[SOURCE MATERIAL]
===============
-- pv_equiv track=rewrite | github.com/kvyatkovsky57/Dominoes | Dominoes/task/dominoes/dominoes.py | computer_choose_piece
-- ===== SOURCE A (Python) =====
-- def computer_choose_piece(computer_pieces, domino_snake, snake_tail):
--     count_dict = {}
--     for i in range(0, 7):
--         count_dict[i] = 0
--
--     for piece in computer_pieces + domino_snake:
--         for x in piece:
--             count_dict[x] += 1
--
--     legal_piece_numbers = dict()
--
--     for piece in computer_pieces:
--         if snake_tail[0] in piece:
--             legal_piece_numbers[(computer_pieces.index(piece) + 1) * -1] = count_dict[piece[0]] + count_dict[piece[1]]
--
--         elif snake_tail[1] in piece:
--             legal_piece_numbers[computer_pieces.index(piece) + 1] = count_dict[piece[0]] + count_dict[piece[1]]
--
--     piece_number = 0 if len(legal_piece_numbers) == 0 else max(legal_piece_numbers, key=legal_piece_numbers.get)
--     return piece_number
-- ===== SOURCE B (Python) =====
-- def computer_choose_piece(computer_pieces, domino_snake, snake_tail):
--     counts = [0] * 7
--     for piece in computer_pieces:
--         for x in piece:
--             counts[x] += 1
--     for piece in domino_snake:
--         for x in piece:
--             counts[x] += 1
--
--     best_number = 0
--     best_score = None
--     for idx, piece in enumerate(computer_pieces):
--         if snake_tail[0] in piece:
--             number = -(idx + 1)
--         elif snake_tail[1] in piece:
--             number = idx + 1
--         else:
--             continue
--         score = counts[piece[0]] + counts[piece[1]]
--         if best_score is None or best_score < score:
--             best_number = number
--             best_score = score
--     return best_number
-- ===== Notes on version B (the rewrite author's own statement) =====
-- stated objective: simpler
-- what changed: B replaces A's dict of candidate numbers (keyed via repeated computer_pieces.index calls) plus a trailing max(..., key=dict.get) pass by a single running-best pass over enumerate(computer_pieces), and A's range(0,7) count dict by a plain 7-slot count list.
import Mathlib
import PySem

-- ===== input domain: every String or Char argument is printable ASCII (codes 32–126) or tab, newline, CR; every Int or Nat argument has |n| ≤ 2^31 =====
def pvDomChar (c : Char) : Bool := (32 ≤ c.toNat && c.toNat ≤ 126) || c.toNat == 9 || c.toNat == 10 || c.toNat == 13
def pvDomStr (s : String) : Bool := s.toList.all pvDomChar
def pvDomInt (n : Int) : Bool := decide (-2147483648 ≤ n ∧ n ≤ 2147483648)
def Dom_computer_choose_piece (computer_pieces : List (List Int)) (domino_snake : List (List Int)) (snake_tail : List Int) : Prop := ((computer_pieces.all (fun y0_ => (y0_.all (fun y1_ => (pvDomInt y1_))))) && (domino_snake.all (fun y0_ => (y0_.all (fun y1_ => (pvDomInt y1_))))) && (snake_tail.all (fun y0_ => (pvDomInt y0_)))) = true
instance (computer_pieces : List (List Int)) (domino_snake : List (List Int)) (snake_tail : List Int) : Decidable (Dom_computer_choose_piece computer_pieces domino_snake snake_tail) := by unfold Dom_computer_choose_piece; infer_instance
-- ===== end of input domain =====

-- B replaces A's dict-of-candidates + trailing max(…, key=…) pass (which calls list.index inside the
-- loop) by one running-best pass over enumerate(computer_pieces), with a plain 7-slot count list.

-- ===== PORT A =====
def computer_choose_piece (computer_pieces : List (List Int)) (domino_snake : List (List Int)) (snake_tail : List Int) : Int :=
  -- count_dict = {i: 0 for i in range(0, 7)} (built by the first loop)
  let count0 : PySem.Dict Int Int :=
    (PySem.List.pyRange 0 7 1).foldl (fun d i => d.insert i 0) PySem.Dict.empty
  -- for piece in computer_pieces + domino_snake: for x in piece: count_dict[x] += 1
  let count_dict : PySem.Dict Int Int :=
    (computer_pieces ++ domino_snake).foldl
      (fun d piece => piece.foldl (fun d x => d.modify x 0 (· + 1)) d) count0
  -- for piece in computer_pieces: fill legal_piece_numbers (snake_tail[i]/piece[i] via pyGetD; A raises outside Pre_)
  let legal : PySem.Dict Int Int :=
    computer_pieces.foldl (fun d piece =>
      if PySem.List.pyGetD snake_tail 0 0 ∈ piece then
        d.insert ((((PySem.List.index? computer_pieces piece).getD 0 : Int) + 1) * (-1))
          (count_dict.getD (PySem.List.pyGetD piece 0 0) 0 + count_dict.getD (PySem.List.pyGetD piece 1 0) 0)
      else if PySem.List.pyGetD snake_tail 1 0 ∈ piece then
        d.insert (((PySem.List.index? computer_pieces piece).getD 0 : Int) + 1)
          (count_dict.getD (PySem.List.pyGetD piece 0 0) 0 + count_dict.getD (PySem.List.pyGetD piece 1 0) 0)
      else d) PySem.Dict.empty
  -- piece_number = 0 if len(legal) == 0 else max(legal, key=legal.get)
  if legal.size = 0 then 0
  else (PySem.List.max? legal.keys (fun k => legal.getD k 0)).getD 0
===============
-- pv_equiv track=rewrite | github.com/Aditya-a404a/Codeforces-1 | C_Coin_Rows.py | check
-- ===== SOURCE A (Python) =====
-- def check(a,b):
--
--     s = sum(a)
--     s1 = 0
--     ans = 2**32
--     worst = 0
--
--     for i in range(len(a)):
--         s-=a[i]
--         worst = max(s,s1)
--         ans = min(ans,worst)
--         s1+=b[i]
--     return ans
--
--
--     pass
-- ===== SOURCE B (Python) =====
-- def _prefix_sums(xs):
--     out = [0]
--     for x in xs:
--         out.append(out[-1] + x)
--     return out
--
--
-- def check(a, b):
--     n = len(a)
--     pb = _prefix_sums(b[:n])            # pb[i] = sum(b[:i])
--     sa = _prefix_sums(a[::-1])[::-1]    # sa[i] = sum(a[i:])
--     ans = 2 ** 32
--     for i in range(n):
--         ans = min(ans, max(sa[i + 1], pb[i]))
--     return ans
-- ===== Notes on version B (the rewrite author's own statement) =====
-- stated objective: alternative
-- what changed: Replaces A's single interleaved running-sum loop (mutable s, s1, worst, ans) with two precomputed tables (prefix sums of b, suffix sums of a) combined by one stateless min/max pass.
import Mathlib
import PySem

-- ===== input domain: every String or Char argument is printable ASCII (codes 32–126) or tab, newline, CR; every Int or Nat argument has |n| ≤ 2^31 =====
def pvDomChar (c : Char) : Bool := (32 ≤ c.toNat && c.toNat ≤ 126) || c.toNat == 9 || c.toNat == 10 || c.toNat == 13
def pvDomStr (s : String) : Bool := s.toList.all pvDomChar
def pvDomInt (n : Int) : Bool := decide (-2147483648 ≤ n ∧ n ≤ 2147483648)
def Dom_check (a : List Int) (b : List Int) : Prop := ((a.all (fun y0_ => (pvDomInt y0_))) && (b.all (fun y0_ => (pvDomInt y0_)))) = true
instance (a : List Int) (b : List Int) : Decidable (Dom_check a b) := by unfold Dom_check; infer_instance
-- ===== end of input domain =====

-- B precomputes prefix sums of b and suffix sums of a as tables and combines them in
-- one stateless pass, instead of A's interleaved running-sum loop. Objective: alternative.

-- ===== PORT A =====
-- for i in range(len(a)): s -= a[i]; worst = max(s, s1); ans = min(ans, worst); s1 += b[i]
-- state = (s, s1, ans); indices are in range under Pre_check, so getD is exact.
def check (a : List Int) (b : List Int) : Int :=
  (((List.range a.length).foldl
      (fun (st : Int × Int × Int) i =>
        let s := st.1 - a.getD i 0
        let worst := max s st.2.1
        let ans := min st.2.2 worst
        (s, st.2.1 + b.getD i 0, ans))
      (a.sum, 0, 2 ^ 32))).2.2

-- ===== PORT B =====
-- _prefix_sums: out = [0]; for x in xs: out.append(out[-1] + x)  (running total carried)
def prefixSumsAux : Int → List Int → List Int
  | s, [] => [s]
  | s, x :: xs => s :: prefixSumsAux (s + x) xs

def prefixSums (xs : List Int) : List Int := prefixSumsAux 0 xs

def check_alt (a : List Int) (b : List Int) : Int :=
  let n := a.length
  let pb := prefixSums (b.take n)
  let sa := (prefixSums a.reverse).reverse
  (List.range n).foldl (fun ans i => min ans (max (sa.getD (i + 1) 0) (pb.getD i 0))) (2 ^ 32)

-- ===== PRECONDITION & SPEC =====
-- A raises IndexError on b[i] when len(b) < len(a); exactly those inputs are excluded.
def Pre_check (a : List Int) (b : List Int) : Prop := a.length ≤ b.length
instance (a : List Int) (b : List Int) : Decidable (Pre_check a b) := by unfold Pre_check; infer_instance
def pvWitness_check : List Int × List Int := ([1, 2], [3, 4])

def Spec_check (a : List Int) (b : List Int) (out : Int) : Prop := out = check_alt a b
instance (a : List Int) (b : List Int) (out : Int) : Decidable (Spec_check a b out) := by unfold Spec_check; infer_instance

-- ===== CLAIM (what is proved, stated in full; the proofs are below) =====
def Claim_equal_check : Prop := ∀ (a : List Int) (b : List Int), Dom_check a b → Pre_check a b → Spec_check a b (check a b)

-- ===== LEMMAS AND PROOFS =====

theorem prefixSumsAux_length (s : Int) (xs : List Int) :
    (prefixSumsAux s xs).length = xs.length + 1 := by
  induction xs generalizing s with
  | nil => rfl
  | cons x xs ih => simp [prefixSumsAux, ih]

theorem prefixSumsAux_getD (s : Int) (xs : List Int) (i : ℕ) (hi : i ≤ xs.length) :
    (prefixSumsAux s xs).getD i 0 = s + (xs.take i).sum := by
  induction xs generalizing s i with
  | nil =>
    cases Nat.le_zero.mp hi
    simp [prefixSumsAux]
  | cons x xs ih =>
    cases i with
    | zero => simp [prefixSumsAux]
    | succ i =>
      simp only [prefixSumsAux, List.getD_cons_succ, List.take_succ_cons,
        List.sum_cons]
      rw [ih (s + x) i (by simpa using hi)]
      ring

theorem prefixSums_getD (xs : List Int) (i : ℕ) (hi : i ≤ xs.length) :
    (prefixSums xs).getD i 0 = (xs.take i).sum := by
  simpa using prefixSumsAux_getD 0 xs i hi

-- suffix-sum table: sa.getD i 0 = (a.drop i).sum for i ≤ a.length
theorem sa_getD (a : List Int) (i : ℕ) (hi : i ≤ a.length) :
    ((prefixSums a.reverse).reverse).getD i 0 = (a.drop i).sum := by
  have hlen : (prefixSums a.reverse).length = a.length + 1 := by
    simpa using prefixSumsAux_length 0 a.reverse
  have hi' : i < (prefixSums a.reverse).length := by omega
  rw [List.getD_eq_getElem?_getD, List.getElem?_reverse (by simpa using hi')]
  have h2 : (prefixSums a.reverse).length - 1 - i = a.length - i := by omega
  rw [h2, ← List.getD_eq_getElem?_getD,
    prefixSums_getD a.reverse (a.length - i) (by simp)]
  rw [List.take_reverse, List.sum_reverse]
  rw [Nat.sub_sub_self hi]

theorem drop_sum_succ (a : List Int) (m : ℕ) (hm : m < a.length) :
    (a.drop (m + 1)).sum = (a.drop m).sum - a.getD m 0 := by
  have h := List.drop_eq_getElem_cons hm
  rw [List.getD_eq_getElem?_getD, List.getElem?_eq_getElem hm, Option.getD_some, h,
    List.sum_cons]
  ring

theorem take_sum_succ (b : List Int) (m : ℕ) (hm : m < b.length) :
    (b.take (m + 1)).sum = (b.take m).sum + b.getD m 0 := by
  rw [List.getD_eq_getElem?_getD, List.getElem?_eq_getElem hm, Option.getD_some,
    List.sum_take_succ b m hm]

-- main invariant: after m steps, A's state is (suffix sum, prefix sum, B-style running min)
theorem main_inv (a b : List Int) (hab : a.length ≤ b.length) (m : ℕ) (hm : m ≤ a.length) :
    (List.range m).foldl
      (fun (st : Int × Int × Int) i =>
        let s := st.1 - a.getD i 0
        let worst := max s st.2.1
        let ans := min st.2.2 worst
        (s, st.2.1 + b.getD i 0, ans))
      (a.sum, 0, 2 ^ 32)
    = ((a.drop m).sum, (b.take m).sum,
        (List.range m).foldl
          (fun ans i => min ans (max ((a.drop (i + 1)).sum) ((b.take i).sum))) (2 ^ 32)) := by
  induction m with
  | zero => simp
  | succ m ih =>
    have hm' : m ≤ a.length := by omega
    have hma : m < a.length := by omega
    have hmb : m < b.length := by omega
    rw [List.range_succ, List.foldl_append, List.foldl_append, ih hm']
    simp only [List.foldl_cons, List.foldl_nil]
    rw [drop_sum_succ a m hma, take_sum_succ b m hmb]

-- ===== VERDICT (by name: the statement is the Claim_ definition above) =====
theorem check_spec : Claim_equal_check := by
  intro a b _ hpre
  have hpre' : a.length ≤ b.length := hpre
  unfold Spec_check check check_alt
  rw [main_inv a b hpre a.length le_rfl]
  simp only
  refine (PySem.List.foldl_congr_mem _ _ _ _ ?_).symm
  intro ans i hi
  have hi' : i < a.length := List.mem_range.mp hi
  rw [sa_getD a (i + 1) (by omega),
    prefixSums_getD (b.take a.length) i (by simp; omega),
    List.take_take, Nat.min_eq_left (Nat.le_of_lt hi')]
===============
[WHAT TO WORK ON]
Search the material above for the word "empty", then copy each line that holds it.

[RESULT OF THE TASK]
    (PySem.List.pyRange 0 7 1).foldl (fun d i => d.insert i 0) PySem.Dict.empty
      else d) PySem.Dict.empty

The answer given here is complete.